Vaccines in 2026: Catch-Up Schedules, New Shots and African Vaccination Week
Quick answer
Childhood vaccines remain one of the most effective ways to protect South African children from serious disease. The EPI-SA schedule was updated in January 2024 with the combined measles and rubella (MR) vaccine replacing measles alone, and a Tdap booster at six years replacing the old Td shot. New shots have arrived in the 2026 private schedule too, including meningococcal B, the maternal RSV vaccine Abrysvo, and nirsevimab for infants. If your child has missed doses, catch-up is available for most vaccines up to age fifteen. African Vaccination Week in late April is a good prompt to pull out the Road to Health Booklet (RtHB) and check what your child still needs.
Key points
- The EPI-SA schedule was revised in January 2024, with measles and rubella combined (MR) and a Tdap booster at six years
- Catch-up vaccination is possible for most vaccines up to age fifteen, but rotavirus has a strict cut-off at 24 weeks
- The HPV catch-up campaign is reaching girls who missed their Grade 5 shot any time since 2014
- Two RSV prevention options are now available in SA private pharmacies: the Abrysvo maternal vaccine (28 to 36 weeks of pregnancy) and nirsevimab (a single injection for the baby)

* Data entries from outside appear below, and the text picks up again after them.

-- pv_equiv track=rewrite | github.com/loickengit/O_NJU_JK | 广度优先遍历图/广度优先遍历图.py | solve
-- ===== SOURCE A (Python) =====
-- import collections
--
-- def solve(matrix, s):
--     N = len(matrix)
--     graph = [[] for _ in range(N)]
--     for i in range(N):
--         for j in range(i):
--             if matrix[i][j] == 1:
--                 graph[i].append(j)
--                 graph[j].append(i)
--
--     s = ord(s) - ord('a')
--     q = collections.deque([s])
--     res = []
--     seen = {s}
--     while q:
--         node = q.popleft()
--         res.append(node)
--         for nx in graph[node]:
--             if nx not in seen:
--                 q.append(nx)
--                 seen.add(nx)
--     return [chr(ord('a') + k) for k in res]
-- ===== SOURCE B (Python) =====
-- import collections
--
-- def solve(matrix, s):
--     N = len(matrix)
--     start = ord(s) - ord('a')
--     q = collections.deque([start])
--     res = []
--     seen = {start}
--     while q:
--         node = q.popleft()
--         res.append(node)
--         for j in range(N):
--             if j < node:
--                 edge = matrix[node][j] == 1
--             elif node < j:
--                 edge = matrix[j][node] == 1
--             else:
--                 edge = False
--             if edge:
--                 if j not in seen:
--                     q.append(j)
--                     seen.add(j)
--     return [chr(ord('a') + k) for k in res]
-- ===== Notes on version B (the rewrite author's own statement) =====
-- stated objective: simpler
-- what changed: B drops A's precomputed adjacency-list table entirely and, when a node is popped from the BFS queue, finds its neighbors by one inline ascending scan of the matrix (lower-triangle row entries for j<node, column entries for j>node), which reproduces A's neighbor order.
-- outside the precondition, e.g. on solve([[0, 0], [1, 0]], '`'): A returns ['`', 'a', 'b'], B returns ['`']
import Mathlib
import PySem

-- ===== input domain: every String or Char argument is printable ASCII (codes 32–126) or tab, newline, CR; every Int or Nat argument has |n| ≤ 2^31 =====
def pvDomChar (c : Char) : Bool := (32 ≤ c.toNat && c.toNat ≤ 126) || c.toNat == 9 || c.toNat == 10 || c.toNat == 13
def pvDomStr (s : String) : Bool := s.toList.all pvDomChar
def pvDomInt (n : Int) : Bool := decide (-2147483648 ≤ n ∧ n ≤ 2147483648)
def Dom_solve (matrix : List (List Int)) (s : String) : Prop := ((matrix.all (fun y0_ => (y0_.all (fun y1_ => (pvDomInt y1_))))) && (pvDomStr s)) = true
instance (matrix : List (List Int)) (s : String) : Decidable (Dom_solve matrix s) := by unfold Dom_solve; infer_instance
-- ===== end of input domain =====

-- B replaces A's precomputed adjacency-list table with an inline on-demand scan of the
-- matrix when expanding each popped BFS node (simpler: no table to build and keep updated).

-- matrix[i][j] (total form; every access is in range under Pre_solve)
def pvMat (matrix : List (List Int)) (i j : Nat) : Int := (matrix.getD i []).getD j 0

-- shared BFS visit step: `if nx not in seen: q.append(nx); seen.add(nx)` (identical line in A and B)
def pvVisit (p : List Nat × PySem.Set Nat) (nx : Nat) : List Nat × PySem.Set Nat :=
  if nx ∈ p.2 then p else (p.1 ++ [nx], PySem.Set.add p.2 nx)

-- ===== PORT A =====
-- inner body of A's table build: `if matrix[i][j]==1: graph[i].append(j); graph[j].append(i)`
def pvAddEdge (matrix : List (List Int)) (i : Nat) (g : List (List Nat)) (j : Nat) : List (List Nat) :=
  if pvMat matrix i j = 1 then (g.modify i (· ++ [j])).modify j (· ++ [i]) else g

def pvOuter (matrix : List (List Int)) (g : List (List Nat)) (i : Nat) : List (List Nat) :=
  (List.range i).foldl (pvAddEdge matrix i) g

def pvBuild (matrix : List (List Int)) (N : Nat) : List (List Nat) :=
  (List.range N).foldl (pvOuter matrix) (List.replicate N [])

-- A's while loop; fuel N suffices: every enqueued node is distinct (guarded by `seen`)
def pvBfsA (graph : List (List Nat)) : Nat → List Nat → PySem.Set Nat → List Nat → List Nat
  | 0, _, _, res => res
  | _ + 1, [], _, res => res
  | fuel + 1, node :: qt, seen, res =>
      let p := (graph.getD node []).foldl pvVisit (qt, seen)
      pvBfsA graph fuel p.1 p.2 (res ++ [node])

def solve (matrix : List (List Int)) (s : String) : List String :=
  (pvBfsA (pvBuild matrix matrix.length) matrix.length [(s.toList.headD 'a').toNat - 97]
      (PySem.Set.ofList [(s.toList.headD 'a').toNat - 97]) []).map
    (fun k => String.ofList [Char.ofNat (97 + k)])

-- ===== PORT B =====
-- B's inline edge test for the popped node: matrix[node][j] for j<node, matrix[j][node] for j>node
def pvEdge (matrix : List (List Int)) (node j : Nat) : Bool :=
  if j < node then decide (pvMat matrix node j = 1)
  else if node < j then decide (pvMat matrix j node = 1)
  else false

def pvBfsB (matrix : List (List Int)) (N : Nat) : Nat → List Nat → PySem.Set Nat → List Nat → List Nat
  | 0, _, _, res => res
  | _ + 1, [], _, res => res
  | fuel + 1, node :: qt, seen, res =>
      let p := (List.range N).foldl
        (fun p j => if pvEdge matrix node j then pvVisit p j else p) (qt, seen)
      pvBfsB matrix N fuel p.1 p.2 (res ++ [node])

def solve_alt (matrix : List (List Int)) (s : String) : List String :=
  (pvBfsB matrix matrix.length matrix.length [(s.toList.headD 'a').toNat - 97]
      (PySem.Set.ofList [(s.toList.headD 'a').toNat - 97]) []).map
    (fun k => String.ofList [Char.ofNat (97 + k)])

-- ===== PRECONDITION & SPEC =====
-- Pre_solve = the natural domain: s is a single letter naming one of the N vertices
-- ('a' … chr(96+N)) and every matrix row i has the ≥ i entries A's build loop reads.
-- It excludes (a) ragged/short rows and s with ord(s)-97 ∉ [-N,N), where Python A raises
-- (IndexError/TypeError), and (b) start letters below 'a' with -N ≤ ord(s)-97 < 0, where A
-- returns a traversal only via negative-index wraparound into graph[] — outside the task's
-- natural domain (the start must name a vertex); B does its natural scan there instead.
def Pre_solve (matrix : List (List Int)) (s : String) : Prop :=
  s.toList.length = 1 ∧
  (s.toList.all (fun c => decide (97 ≤ c.toNat) && decide (c.toNat - 97 < matrix.length)) = true) ∧
  (∀ i < matrix.length, i ≤ (matrix.getD i []).length)
instance (matrix : List (List Int)) (s : String) : Decidable (Pre_solve matrix s) := by
  unfold Pre_solve; infer_instance

def pvWitness_solve : List (List Int) × String := ([[0, 0], [1, 0]], "a")

def Spec_solve (matrix : List (List Int)) (s : String) (out : List String) : Prop := out = solve_alt matrix s
instance (matrix : List (List Int)) (s : String) (out : List String) : Decidable (Spec_solve matrix s out) := by unfold Spec_solve; infer_instance

-- ===== CLAIM (what is proved, stated in full; the proofs are below) =====
def Claim_equal_solve : Prop := ∀ (matrix : List (List Int)) (s : String), Dom_solve matrix s → Pre_solve matrix s → Spec_solve matrix s (solve matrix s)

-- ===== LEMMAS AND PROOFS =====

theorem pvGetD_modify (l : List (List Nat)) (i j : Nat) (f : List Nat → List Nat) :
    (l.modify i f).getD j [] = if i = j ∧ j < l.length then f (l.getD j []) else l.getD j [] := by
  simp only [List.getD_eq_getElem?_getD, List.getElem?_modify]
  rcases lt_or_ge j l.length with h | h
  · rw [List.getElem?_eq_getElem h]
    by_cases hij : i = j
    · simp [hij, h]
    · simp [hij, h]
  · rw [List.getElem?_eq_none h]
    simp [show ¬ (i = j ∧ j < l.length) from fun hc => absurd hc.2 (not_lt.mpr h)]

theorem pvAddEdge_length (matrix : List (List Int)) (i : Nat) (g : List (List Nat)) (j : Nat) :
    (pvAddEdge matrix i g j).length = g.length := by
  unfold pvAddEdge; split_ifs <;> simp

theorem pvInner_length (matrix : List (List Int)) (i : Nat) (js : List Nat) (g : List (List Nat)) :
    (js.foldl (pvAddEdge matrix i) g).length = g.length := by
  induction js generalizing g with
  | nil => rfl
  | cons j js ih => simp [List.foldl_cons, ih, pvAddEdge_length]

-- effect of A's inner loop (over distinct j < i) on each slot of the table
theorem pvInner_getD (matrix : List (List Int)) (i : Nat) (js : List Nat) (g : List (List Nat))
    (hjs : ∀ j ∈ js, j < i) (hnd : js.Nodup) (hi : i < g.length) (node : Nat) :
    (js.foldl (pvAddEdge matrix i) g).getD node [] =
      if node = i then g.getD i [] ++ js.filter (fun j => decide (pvMat matrix i j = 1))
      else if node ∈ js ∧ pvMat matrix i node = 1 then g.getD node [] ++ [i]
      else g.getD node [] := by
  induction js generalizing g with
  | nil =>
    rcases eq_or_ne node i with rfl | h
    · simp
    · simp [h]
  | cons j js ih =>
    have hj : j < i := hjs j (by simp)
    have hji : j ≠ i := Nat.ne_of_lt hj
    have hjlen : j < g.length := lt_trans hj hi
    have hrest : ∀ x ∈ js, x < i := fun x hx => hjs x (by simp [hx])
    have hjnot : j ∉ js := (List.nodup_cons.mp hnd).1
    have hnd' : js.Nodup := (List.nodup_cons.mp hnd).2
    rw [List.foldl_cons, ih _ hrest hnd' (by rw [pvAddEdge_length]; exact hi)]
    have hAdd : ∀ m : Nat, (pvAddEdge matrix i g j).getD m [] =
        if pvMat matrix i j = 1 then
          (if m = i then g.getD i [] ++ [j] else if m = j then g.getD j [] ++ [i] else g.getD m [])
        else g.getD m [] := by
      intro m
      unfold pvAddEdge
      by_cases h1 : pvMat matrix i j = 1
      · rw [if_pos h1, if_pos h1, pvGetD_modify, List.length_modify, pvGetD_modify]
        rcases eq_or_ne m i with rfl | hmi
        · simp [hji, hi]
        · rcases eq_or_ne m j with rfl | hmj
          · simp [hmi, Ne.symm hmi, hjlen]
          · simp [hmi, hmj, Ne.symm hmi, Ne.symm hmj]
      · rw [if_neg h1, if_neg h1]
    rcases eq_or_ne node i with rfl | hni
    · rw [if_pos rfl, if_pos rfl, hAdd]
      by_cases hm : pvMat matrix node j = 1 <;>
        simp [hm, List.append_assoc]
    · rw [if_neg hni, if_neg hni]
      rcases eq_or_ne node j with rfl | hnj
      · rw [hAdd node]
        by_cases hm : pvMat matrix i node = 1 <;>
          simp [hm, hjnot, hni]
      · rw [hAdd node]
        have hmem : (node ∈ j :: js) = (node ∈ js) := by simp [hnj]
        by_cases hm : pvMat matrix i j = 1 <;>
          simp [hm, hni, hnj, hmem]

-- effect of A's whole build loop, truncated at m outer steps
theorem pvOuterFold_length (matrix : List (List Int)) (l : List Nat) (g : List (List Nat)) :
    (l.foldl (pvOuter matrix) g).length = g.length := by
  induction l generalizing g with
  | nil => rfl
  | cons a l ih => rw [List.foldl_cons, ih, pvOuter, pvInner_length]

- Meningococcal B vaccine (Bexsero) is new on the 2026 private schedule at eighteen weeks and twelve to fifteen months
- About one in five South African children under one missed at least one vaccine last year, per NDoH 2023/24 data
What's new in South African vaccines
The National Department of Health revised the EPI-SA schedule in January 2024. The most important changes for parents:
Measles and rubella combined (MR)
The measles-only vaccine given at six and twelve months was replaced by the MR vaccine, which protects against both measles and rubella in one shot. Rubella (German measles) is usually mild in children, but if a pregnant woman catches it in early pregnancy, it can cause serious birth defects including deafness and heart problems in the baby. Including rubella in the childhood schedule helps protect future pregnancies in the community.
Tdap at six years
The old Td booster (tetanus and diphtheria only) was upgraded to Tdap, which adds acellular pertussis protection. Whooping cough has made a comeback in several countries including South Africa, and the booster helps maintain immunity through primary school. The 12-year booster is also Tdap, and pregnant women are offered Tdap between 26 and 34 weeks in each pregnancy to pass antibodies to the newborn.
HPV catch-up campaign
A catch-up campaign is reaching girls who missed their HPV vaccine in Grade 5 any time since the schools programme started in 2014. The vaccine prevents the strains of HPV that cause most cervical cancers. Current NDoH guidance follows WHO SAGE 2022, accepting a single dose as sufficient for girls aged nine to fourteen, though immunocompromised patients still need the full course.
PCV switch
The pneumococcal conjugate vaccine used in the public sector switched from PCV13 to PCV10 in 2024. The two vaccines are considered interchangeable for catch-up purposes, so if your child had PCV13 doses previously, no extra doses are needed.
The 2026 routine schedule
At birth, babies receive BCG (against TB) and oral polio drops. Hepatitis B vaccine at birth is only given if the mother tested positive for HBsAg during pregnancy.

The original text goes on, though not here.